Tant et aussi longtemps que les conseils d’un guide alimentaire sont d’ordre quantitatif, il est facile pour l’industrie de travestir ses visées de santé publique.

En recommandant de consommer un certain nombre de portions, par exemple, il devient simple pour un transformateur alimentaire de déclarer que chaque pointe de sa pizza congelée contient une portion de légumes et fruits (poivrons et champignons), une portion de lait et substituts (fromage), une portion de produits céréaliers (croûte) et une portion de viandes et substituts (pepperoni).

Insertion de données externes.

-- pv_equiv track=rewrite | github.com/Lattice-Automation/primers | primers/off_targets.py | off_targets
-- ===== SOURCE A (Python) =====
-- from collections import defaultdict
-- from typing import List, Dict
--
-- def off_targets(seq: str, check_seq: str) -> List[int]:
--     """Return a list of off-target counts for primers that end is that index.
--
--     For example, offtarget_cache[20] -> returns the number of offtarget binding
--     sites whose last bp ends in the 20th index of `seq`
--
--     Args:
--         seq: The template sequence being checked
--         check_seq: The sequence being checked for offtarget binding sites
--
--     Returns:
--         List[int]: A list of binding site counts for primers whose last
--             bp is within that index of the list
--     """
--
--     check_map: Dict[str, int] = defaultdict(int)
--     mutate_map = {"A": "TGC", "T": "AGC", "G": "ATC", "C": "ATG"}
--
--     def mutate(s: str) -> List[str]:
--         mutated_sites = [s]
--         for i, c in enumerate(s):
--             for m in mutate_map[c]:
--                 mutated_sites.append(s[:i] + m + s[i + 1 :])
--         return mutated_sites
--
--     for s in range(len(check_seq) - 9):
--         for m in mutate(check_seq[s : s + 10]):
--             check_map[m] += 1
--
--     cache: List[int] = [0] * len(seq)
--     for e in range(10, len(seq) + 1):
--         ss = seq[e - 10 : e]
--
--         # assumed to bind at least once
--         cache[e - 1] = max(0, check_map[ss] + check_map[_rc(ss)] - 1)
--     return cache
--
-- def _rc(seq: str) -> str:
--     """Return the reverse complement of a DNA sequence.
--
--     Args:
--         seq: The template sequence
--
--     Returns:
--         str: The reverse complement of the template sequence
--     """
--
--     rc = {"A": "T", "T": "A", "G": "C", "C": "G"}
--     return "".join(rc[c] for c in reversed(seq))
-- ===== SOURCE B (Python) =====
-- from collections import Counter
--
-- def off_targets(seq, check_seq):
--     """Count near-match (Hamming<=1) 10-mer off-target sites per end index.
--
--     B builds a plain Counter of check_seq's exact 10-mers once, then for each
--     query window enumerates its Hamming<=1 neighbourhood (and its reverse
--     complement's) RECURSIVELY and sums exact counts; no defaultdict of
--     expanded variants and no in-place cache mutation.
--     """
--     windows = [check_seq[i : i + 10] for i in range(len(check_seq) - 9)]
--     exact = Counter(windows)
--
--     others = {"A": "TGC", "T": "AGC", "G": "ATC", "C": "ATG"}
--
--     def near(s):
--         # all strings at Hamming distance <= 1 from s, each exactly once
--         if not s:
--             return [""]
--         head, rest = s[0], s[1:]
--         return [m + rest for m in others[head]] + [head + t for t in near(rest)]
--
--     comp = {"A": "T", "T": "A", "G": "C", "C": "G"}
--
--     def rc(s):
--         if not s:
--             return ""
--         return rc(s[1:]) + comp[s[0]]
--
--     def score(ss):
--         total = sum(exact[v] for v in near(ss)) \
--               + sum(exact[v] for v in near(rc(ss)))
--         return max(0, total - 1)
--
--     return [score(seq[e - 10 : e]) if e >= 10 else 0
--             for e in range(1, len(seq) + 1)]
-- ===== Notes on version B (the rewrite author's own statement) =====
-- stated objective: alternative
-- what changed: B replaces A's defaultdict of pre-expanded variants and in-place cache mutation with a plain Counter of the exact 10-mers, a recursive Hamming<=1 neighbourhood generator and a recursive reverse-complement applied at query time, producing the result as a single list comprehension; A expands every check_seq window into 31 variants while building the map, then does one dict lookup per query into a mutated cache list.
import Mathlib
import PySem

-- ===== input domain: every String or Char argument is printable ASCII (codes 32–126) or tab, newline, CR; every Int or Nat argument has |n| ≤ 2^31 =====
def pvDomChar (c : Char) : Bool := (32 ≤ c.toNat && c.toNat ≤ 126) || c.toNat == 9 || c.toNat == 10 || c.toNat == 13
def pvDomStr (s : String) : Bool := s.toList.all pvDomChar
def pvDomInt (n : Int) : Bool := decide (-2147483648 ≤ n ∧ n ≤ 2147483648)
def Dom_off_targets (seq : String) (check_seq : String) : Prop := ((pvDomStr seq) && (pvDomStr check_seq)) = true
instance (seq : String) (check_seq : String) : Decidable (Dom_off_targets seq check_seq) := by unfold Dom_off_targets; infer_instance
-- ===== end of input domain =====

-- B replaces A's defaultdict of pre-expanded variants and in-place cache mutation with a
-- plain Counter of the exact 10-mers, a recursive Hamming≤1 neighbourhood generator and a
-- recursive reverse complement applied at query time, emitting the result as one list
-- comprehension (objective: alternative).

-- ===== PORT A =====
-- mutate_map[c]: Python raises KeyError on a char outside "ATGC"; those inputs are
-- excluded by Pre_; the [] default here is exact on Pre_.
def pvMutOf (c : Char) : List Char :=
  if c = 'A' then ['T', 'G', 'C']
  else if c = 'T' then ['A', 'G', 'C']
  else if c = 'G' then ['A', 'T', 'C']
  else if c = 'C' then ['A', 'T', 'G'] else []

-- A's inner `mutate` helper
def pvMutate (s : List Char) : List (List Char) :=
  (PySem.List.enumerate s 0).foldl
    (fun acc ic =>
      (pvMutOf ic.2).foldl
        (fun acc2 m =>
          acc2 ++ [PySem.List.slice s none (some ic.1) ++ [m] ++
                   PySem.List.slice s (some (ic.1 + 1)) none]) acc)
    [s]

De pair avec le degré de transformation des aliments, des conseils tels que « Faites des aliments frais la base de votre alimentation  », « Évitez les aliments ultratransformés » ou « Utilisez le beurre, le sucre, le sel et les huiles avec modération » sont, à mon avis, plus puissants que ce que leur simplicité suggère. Ils se retrouvent d’ailleurs parmi ceux mis de l’avant par le guide alimentaire brésilien.

FERMER LA PORTE À L’INDUSTRIE

Pour que le prochain guide soit réellement moderne, et qu’il se laisse une chance de pouvoir inscrire « mangez moins de  » ou « buvez moins de » certains aliments et boissons en particulier, il se doit d’être totalement indépendant de l’industrie agroalimentaire.

À mon avis, les experts invités à siéger à un comité consultatif devraient être libres de tous conflits d’intérêts. Ils ne devraient pas travailler directement pour l’industrie agroalimentaire, leurs recherches ne devraient pas être financées par ces multinationales ou ces associations de producteurs et ils ne devraient pas détenir d’actions dans ces entreprises.

Nous avons jusqu’au 8 décembre pour envoyer notre liste de souhaits à Santé Canada. Nous n’avons peut-être pas le même budget que l’industrie, mais nous avons l’avantage du nombre. Profitons-en pour nous faire entendre.